The Structural Topology Kernel (STK): a compact, interpretable, multi-task structural descriptor for materials microstructure

Classification, taxonomy alignment, measurable label ambiguity, and a fair field-governed property test

Russell Parrish · Parallax Metrology · ORCID 0009-0008-9781-7995 · draft 2026-06-11

Contribution. STK is a fixed 50-coordinate, training-free structural descriptor that reaches incumbent-tier performance across microstructure classification and 2D permeability prediction from a single representation, while making label ambiguity interpretable and measurable, one auditable interface in place of a toolbox of per-task descriptors.

The contribution is deliberately a generalist one. STK does not beat task-specialized methods on any single benchmark, and it is not meant to: its value is that one fixed, interpretable coordinate set operates at incumbent tier across tasks that the field normally addresses with separate, non-overlapping pipelines, and does two things no specialist pipeline offers at all, namely auditability across tasks and a measurable readout of label ambiguity. The question this paper answers is not "is there a descriptor that wins task X," but "how much can a single transparent representation do at once, and exactly where does it stop." We read a tier-level result across three tasks as a stronger statement about structural information content than a single benchmark win at one.

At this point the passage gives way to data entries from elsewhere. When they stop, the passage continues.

-- pv_equiv track=rewrite | github.com/akimov246/leetcode | 908. Smallest Range I.py | smallestRangeI
-- ===== SOURCE A (Python) =====
-- def smallestRangeI(nums: list[int], k: int) -> int:
--
--     max_ = max(nums)
--     min_ = min(nums)
--
--     if k == 0:
--         return max_ - min_
--
--     target = (max_ + min_) // 2
--     k_range = set(range(-k, k + 1))
--
--     for i in range(len(nums)):
--         while (diff := target - nums[i]) not in k_range:
--             if diff > k:
--                 target = nums[i] + k
--             else:
--                 target = nums[i] - k
--
--         nums[i] += diff
--
--     return max(nums) - min(nums)
-- ===== SOURCE B (Python) =====
-- def smallestRangeI(nums: list[int], k: int) -> int:
--     # Closed form: every element can be moved into [x-k, x+k]; the best common
--     # meeting range shrinks max-min by 2k, floored at 0. (Return value only:
--     # A mutates nums in place, B does not.)
--     return max(max(nums) - min(nums) - 2 * k, 0)
-- ===== Notes on version B (the rewrite author's own statement) =====
-- stated objective: faster
-- what changed: Replaces A's target-adjusting loop (which builds a set of 2k+1 allowed differences and rewrites every element in place) with the closed form max(0, max(nums)-min(nums)-2k); equivalence is about the return value only, since A mutates nums and B does not.
import Mathlib
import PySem

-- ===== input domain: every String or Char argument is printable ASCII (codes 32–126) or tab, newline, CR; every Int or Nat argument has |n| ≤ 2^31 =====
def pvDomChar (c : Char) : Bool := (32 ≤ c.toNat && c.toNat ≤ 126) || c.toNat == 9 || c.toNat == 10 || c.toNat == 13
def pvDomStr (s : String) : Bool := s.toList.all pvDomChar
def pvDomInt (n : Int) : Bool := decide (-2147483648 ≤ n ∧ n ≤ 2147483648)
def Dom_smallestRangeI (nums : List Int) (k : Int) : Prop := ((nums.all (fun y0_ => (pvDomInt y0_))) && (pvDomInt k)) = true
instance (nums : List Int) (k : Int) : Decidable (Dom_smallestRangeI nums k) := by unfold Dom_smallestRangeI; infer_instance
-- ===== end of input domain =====

-- B replaces A's target-adjusting rewrite loop with the closed form max(0, max-min-2k);
-- return value only: A mutates nums in place, B does not.

-- ===== PORT A =====
-- the while loop: under Pre_ (0 ≤ k) it runs at most twice (after a reset, diff = ±k is
-- in range), so fuel 2 is exact there; on fuel exhaustion we return the current target
-- (unreachable inside Pre_; for k < 0 Python diverges, excluded by Pre_).
def pyWhileA (fuel : Nat) (x target k : Int) : Int :=
  match fuel with
  | 0 => target
  | Nat.succ n =>
    let diff := target - x
    if diff ∈ PySem.List.pyRange (-k) (k + 1) 1 then target
    else pyWhileA n x (if diff > k then x + k else x - k) k

-- for i in range(len(nums)): while …; nums[i] += diff   — structural recursion over the
-- same state (the list being rewritten in place, and target)
def loopA (k : Int) : List Int → Int → (List Int × Int)
  | [], target => ([], target)
  | x :: rest, target =>
    let t' := pyWhileA 2 x target k
    let x' := x + (t' - x)          -- nums[i] += diff
    let r := loopA k rest t'
    (x' :: r.1, r.2)

def smallestRangeI (nums : List Int) (k : Int) : Int :=
  match PySem.List.max? nums (fun y => y), PySem.List.min? nums (fun y => y) with
  | some max_, some min_ =>
    if k = 0 then max_ - min_
    else
      let target := PySem.Int.floordiv (max_ + min_) 2
      let nums' := (loopA k nums target).1
      match PySem.List.max? nums' (fun y => y), PySem.List.min? nums' (fun y => y) with
      | some M, some m => M - m
      | _, _ => 0                   -- unreachable: nums' is nonempty when nums is
  | _, _ => 0                       -- Python raises ValueError on []: excluded by Pre_

-- ===== PORT B =====
def smallestRangeI_alt (nums : List Int) (k : Int) : Int :=
  -- max(nums)/min(nums): Python raises ValueError on [], excluded by Pre_ (getD 0 is unreachable there)
  max ((PySem.List.max? nums (fun y => y)).getD 0 - (PySem.List.min? nums (fun y => y)).getD 0 - 2 * k) 0

-- ===== PRECONDITION & SPEC =====
-- Pre_ excludes the empty list (A raises ValueError in max) and negative k (A's while
-- loop tests membership in an empty set(range(-k,k+1)) and never terminates).
def Pre_smallestRangeI (nums : List Int) (k : Int) : Prop := nums ≠ [] ∧ 0 ≤ k
instance (nums : List Int) (k : Int) : Decidable (Pre_smallestRangeI nums k) := by unfold Pre_smallestRangeI; infer_instance
def pvWitness_smallestRangeI : List Int × Int := ([1, 5, 2], 1)

def Spec_smallestRangeI (nums : List Int) (k : Int) (out : Int) : Prop := out = smallestRangeI_alt nums k
instance (nums : List Int) (k : Int) (out : Int) : Decidable (Spec_smallestRangeI nums k out) := by unfold Spec_smallestRangeI; infer_instance

-- ===== CLAIM (what is proved, stated in full; the proofs are below) =====
def Claim_equal_smallestRangeI : Prop := ∀ (nums : List Int) (k : Int), Dom_smallestRangeI nums k → Pre_smallestRangeI nums k → Spec_smallestRangeI nums k (smallestRangeI nums k)

-- ===== LEMMAS AND PROOFS =====

lemma pyWhileA_eval (x t k : Int) (hk : 0 < k) :
    pyWhileA 2 x t k = if t - x > k then x + k else if t - x < -k then x - k else t := by
  simp only [pyWhileA, PySem.List.mem_pyRange_one]
  split_ifs <;> omega

lemma foldl_max_le {c a : Int} {l : List Int} (ha : a ≤ c) (hl : ∀ v ∈ l, v ≤ c) :
    List.foldl max a l ≤ c := by
  induction l generalizing a with
  | nil => simpa using ha
  | cons y ys ih =>
    simp only [List.foldl_cons]
    exact ih (max_le ha (hl y (by simp))) (fun v hv => hl v (by simp [hv]))

lemma seed_le_foldl_max (a : Int) (l : List Int) : a ≤ List.foldl max a l := by
  induction l generalizing a with
  | nil => simp
  | cons y ys ih => exact le_trans (le_max_left a y) (ih (max a y))

lemma le_foldl_max_of_mem {c a : Int} {l : List Int} (h : c = a ∨ c ∈ l) :
    c ≤ List.foldl max a l := by
  induction l generalizing a with
  | nil =>
    rcases h with h | h
    · simp [h]
    · simp at h
  | cons y ys ih =>
    simp only [List.foldl_cons]
    rcases h with h | h
    · rw [h]; exact le_trans (le_max_left a y) (seed_le_foldl_max _ _)
    · rcases List.mem_cons.mp h with h | h
      · rw [h]; exact le_trans (le_max_right a y) (seed_le_foldl_max _ _)
      · exact ih (Or.inr h)

lemma foldl_min_ge {c a : Int} {l : List Int} (ha : c ≤ a) (hl : ∀ v ∈ l, c ≤ v) :
    c ≤ List.foldl min a l := by
  induction l generalizing a with
  | nil => simpa using ha
  | cons y ys ih =>
    simp only [List.foldl_cons]
    exact ih (le_min ha (hl y (by simp))) (fun v hv => hl v (by simp [hv]))

lemma foldl_min_le_seed (a : Int) (l : List Int) : List.foldl min a l ≤ a := by
  induction l generalizing a with
  | nil => simp
  | cons y ys ih => exact le_trans (ih (min a y)) (min_le_left a y)

lemma foldl_min_le_of_mem {c a : Int} {l : List Int} (h : c = a ∨ c ∈ l) :
    List.foldl min a l ≤ c := by
  induction l generalizing a with
  | nil =>
    rcases h with h | h
    · simp [h]
    · simp at h
  | cons y ys ih =>
    simp only [List.foldl_cons]
    rcases h with h | h
    · rw [h]; exact le_trans (foldl_min_le_seed _ _) (min_le_left a y)
    · rcases List.mem_cons.mp h with h | h
      · rw [h]; exact le_trans (foldl_min_le_seed _ _) (min_le_right a y)
      · exact ih (Or.inr h)

-- max?/min? of a nonempty list whose elements are bounded by a member c is some c
lemma max?_eq_of_bound {l : List Int} {x : Int} {t : List Int} {c : Int}
    (hl : l = x :: t) (hmem : c ∈ l) (hb : ∀ v ∈ l, v ≤ c) :
    PySem.List.max? l (fun y => y) = some c := by
  subst hl
  rw [PySem.List.max?_id_cons]
  congr 1
  have h1 : List.foldl max x t ≤ c := foldl_max_le (hb x (by simp)) (fun v hv => hb v (by simp [hv]))
  have h2 : c ≤ List.foldl max x t := by
    rcases List.mem_cons.mp hmem with h | h
    · exact le_foldl_max_of_mem (Or.inl h)
    · exact le_foldl_max_of_mem (Or.inr h)
  omega

lemma min?_eq_of_bound {l : List Int} {x : Int} {t : List Int} {c : Int}
    (hl : l = x :: t) (hmem : c ∈ l) (hb : ∀ v ∈ l, c ≤ v) :
    PySem.List.min? l (fun y => y) = some c := by
  subst hl
  rw [PySem.List.min?_id_cons]
  congr 1
  have h1 : c ≤ List.foldl min x t := foldl_min_ge (hb x (by simp)) (fun v hv => hb v (by simp [hv]))
  have h2 : List.foldl min x t ≤ c := by
    rcases List.mem_cons.mp hmem with h | h
    · exact foldl_min_le_of_mem (Or.inl h)
    · exact foldl_min_le_of_mem (Or.inr h)
  omega

-- small-gap case: target never moves, every element becomes t
lemma loopA_small (k t : Int) (hk : 0 < k) :
    ∀ (l : List Int), (∀ x ∈ l, -k ≤ t - x ∧ t - x ≤ k) →
    loopA k l t = (l.map (fun _ => t), t) := by
  intro l
  induction l with
  | nil => intro _; simp [loopA]
  | cons x rest ih =>
    intro h
    have hx := h x (by simp)
    have ht' : pyWhileA 2 x t k = t := by
      rw [pyWhileA_eval x t k hk]; split_ifs <;> omega
    have hxx : x + (t - x) = t := by omega
    simp only [loopA, ht', List.map_cons]
    rw [ih (fun y hy => h y (by simp [hy]))]
    simp [hxx]

-- big-gap case invariant: every produced value lies in [m+k, M-k], and the extreme
-- elements M and m are rewritten to exactly M-k and m+k
lemma loopA_big (k m M : Int) (hk : 0 < k) :
    ∀ (l : List Int) (t : Int), (∀ x ∈ l, m ≤ x ∧ x ≤ M) → m + k ≤ t → t ≤ M - k →
    (∀ v ∈ (loopA k l t).1, m + k ≤ v ∧ v ≤ M - k) ∧
    (M ∈ l → (M - k) ∈ (loopA k l t).1) ∧
    (m ∈ l → (m + k) ∈ (loopA k l t).1) := by
  intro l
  induction l with
  | nil => intro t _ _ _; simp [loopA]
  | cons x rest ih =>
    intro t hmem hlo hhi
    have hx := hmem x (by simp)
    set t' := pyWhileA 2 x t k with ht'def
    have heval : t' = if t - x > k then x + k else if t - x < -k then x - k else t := by
      rw [ht'def, pyWhileA_eval x t k hk]
    have ht'lo : m + k ≤ t' := by rw [heval]; split_ifs <;> omega
    have ht'hi : t' ≤ M - k := by rw [heval]; split_ifs <;> omega
    have hxM : x = M → t' = M - k := by intro hxM; rw [heval]; split_ifs <;> omega
    have hxm : x = m → t' = m + k := by intro hxm; rw [heval]; split_ifs <;> omega
    have hx' : x + (t' - x) = t' := by omega
    obtain ⟨ihb, ihM, ihm⟩ := ih t' (fun y hy => hmem y (by simp [hy])) ht'lo ht'hi
    refine ⟨?_, ?_, ?_⟩
    · intro v hv
      simp only [loopA, List.mem_cons] at hv
      rcases hv with hv | hv
      · rw [hv, hx']; exact ⟨ht'lo, ht'hi⟩
      · exact ihb v hv
    · intro hM
      simp only [loopA, List.mem_cons]
      rcases List.mem_cons.mp hM with h | h
      · left; rw [hx', hxM h.symm]
      · right; exact ihM h
    · intro hm
      simp only [loopA, List.mem_cons]
      rcases List.mem_cons.mp hm with h | h
      · left; rw [hx', hxm h.symm]
      · right; exact ihm h

lemma loopA_nonnil (k t : Int) (x : Int) (rest : List Int) :
    ∃ y ys, (loopA k (x :: rest) t).1 = y :: ys := by
  simp [loopA]

-- ===== VERDICT (by name: the statement is the Claim_ definition above) =====
theorem smallestRangeI_spec : Claim_equal_smallestRangeI := by
  intro nums k _ hpre
  obtain ⟨hne, hk0⟩ := hpre
  obtain ⟨x0, rest0, hl⟩ := List.exists_cons_of_ne_nil hne
  obtain ⟨M, hM⟩ : ∃ M, PySem.List.max? nums (fun y => y) = some M := by
    cases h : PySem.List.max? nums (fun y => y) with
    | none => rw [PySem.List.max?_eq_none_iff] at h; exact absurd h hne
    | some v => exact ⟨v, rfl⟩
  obtain ⟨m, hm⟩ : ∃ m, PySem.List.min? nums (fun y => y) = some m := by
    cases h : PySem.List.min? nums (fun y => y) with
    | none => rw [PySem.List.min?_eq_none_iff] at h; exact absurd h hne
    | some v => exact ⟨v, rfl⟩
  have hMmem : M ∈ nums := PySem.List.max?_mem hM
  have hmmem : m ∈ nums := PySem.List.min?_mem hm
  have hMmax : ∀ y ∈ nums, y ≤ M := fun y hy => PySem.List.max?_isMax hM y hy
  have hmmin : ∀ y ∈ nums, m ≤ y := fun y hy => PySem.List.min?_isMin hm y hy
  have hmM : m ≤ M := hmmin M hMmem
  have hBval : smallestRangeI_alt nums k = max (M - m - 2 * k) 0 := by
    unfold smallestRangeI_alt; rw [hM, hm]; rfl
  unfold Spec_smallestRangeI
  rw [hBval]
  by_cases hk : k = 0
  · have hAval : smallestRangeI nums k = M - m := by
      unfold smallestRangeI; rw [hM, hm]; simp [hk]
    rw [hAval]; omega
  · have hkpos : 0 < k := lt_of_le_of_ne hk0 (fun h => hk h.symm)
    have hAeq : smallestRangeI nums k =
        (match PySem.List.max? (loopA k nums (PySem.Int.floordiv (M + m) 2)).1 (fun y => y),
               PySem.List.min? (loopA k nums (PySem.Int.floordiv (M + m) 2)).1 (fun y => y) with
         | some M', some m' => M' - m'
         | _, _ => 0) := by
      unfold smallestRangeI; rw [hM, hm]; simp [hk]
    rw [hAeq]
    generalize ht0 : PySem.Int.floordiv (M + m) 2 = t0
    have ht0b : 2 * t0 ≤ M + m ∧ M + m ≤ 2 * t0 + 1 := by
      rw [← ht0, PySem.Int.floordiv_eq_ediv_of_pos (by norm_num)]
      omega
    by_cases hgap : M - m ≤ 2 * k
    -- all elements collapse to t0; both results are 0
    · have hsmall : ∀ x ∈ nums, -k ≤ t0 - x ∧ t0 - x ≤ k := by
        intro x hx
        have := hMmax x hx
        have := hmmin x hx
        omega
      have hloop := loopA_small k t0 hkpos nums hsmall
      rw [hloop]
      have hmap : nums.map (fun _ => t0) = t0 :: rest0.map (fun _ => t0) := by
        rw [hl]; rfl
      have hmemc : t0 ∈ nums.map (fun _ => t0) := by rw [hmap]; simp
      have hmax' := max?_eq_of_bound hmap hmemc (by intro v hv; simp at hv; omega)
      have hmin' := min?_eq_of_bound hmap hmemc (by intro v hv; simp at hv; omega)
      rw [hmax', hmin']
      show t0 - t0 = max (M - m - 2 * k) 0
      omega
    -- big gap: extremes become M-k and m+k, everything stays in between
    · have hlo : m + k ≤ t0 := by omega
      have hhi : t0 ≤ M - k := by omega
      obtain ⟨hb, hMk, hmk⟩ := loopA_big k m M hkpos nums t0
        (fun x hx => ⟨hmmin x hx, hMmax x hx⟩) hlo hhi
      obtain ⟨y, ys, hcons⟩ : ∃ y ys, (loopA k nums t0).1 = y :: ys := by
        rw [hl]; exact loopA_nonnil k t0 x0 rest0
      have hmax' := max?_eq_of_bound hcons (hMk hMmem)
        (by intro v hv; exact (hb v hv).2)
      have hmin' := min?_eq_of_bound hcons (hmk hmmem)
        (by intro v hv; exact (hb v hv).1)
      rw [hmax', hmin']
      show (M - k) - (m + k) = max (M - m - 2 * k) 0
      omega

Introduction: We introduce the Structural Topology Kernel (STK), a deterministic, training-free, 50-coordinate descriptor of grayscale structural fields (geometry, orientation, void topology, a multi-island resistance graph, GLCM texture, blob microstructure, spectral bands, and tonal mass). On the UHCSDB ultrahigh-carbon-steel benchmark (961 SEM images, but only 43 parent specimens), STK reaches 0.832 macro AUC under GroupKFold by specimen, beating HOG (0.728) and Haralick (0.629) at 50 interpretable features; the advantage is intrinsic (it beats the dimensionality-matched union of S2+Haralick+HOG by +0.11), structural rather than an acquisition fingerprint (0.829 with all tonal/spectral/edge channels removed), and reproduces on a second steel set (bainite, 0.964 grouped). STK's coordinates are metallurgically interpretable, each class is discriminated by the axis a metallurgist would name (pearlite↔orientation, network↔connectivity, spheroidite↔void-topology), and its continuous structural position turns subjective microstructure labels into a measurable quantity, placing mixtures between their pure parents and flagging where the taxonomy is genuinely fuzzy. On a fair, dimensionality-matched field-governed property (2D permeability of binary porous microstructures; held-out on a 2,000/2,000 subset), STK-50 reaches the classical-descriptor tier (R²=0.939, matching porosity+specific-surface+Euler+S2 and beating porosity-alone), adding only a marginal nonlinear residual beyond a connectivity-aware incumbent (bootstrap ΔR²: 0 linear, +0.011 GBM) and sitting below a task-trained ConvNeXt ceiling (~0.995). The contribution is a single fixed interpretable coordinate set that operates at incumbent tier across classification, property prediction, and label-ambiguity quantification, a compact multi-task surrogate, not a property-prediction specialist. All findings are appropriately bounded; the label-ambiguity contribution is proxy-validated in materials, with its mechanism checked cross-domain against six pathologists.

All numbers in this paper are re-derived from raw data; code and a hashed reproducibility manifest accompany it (§8).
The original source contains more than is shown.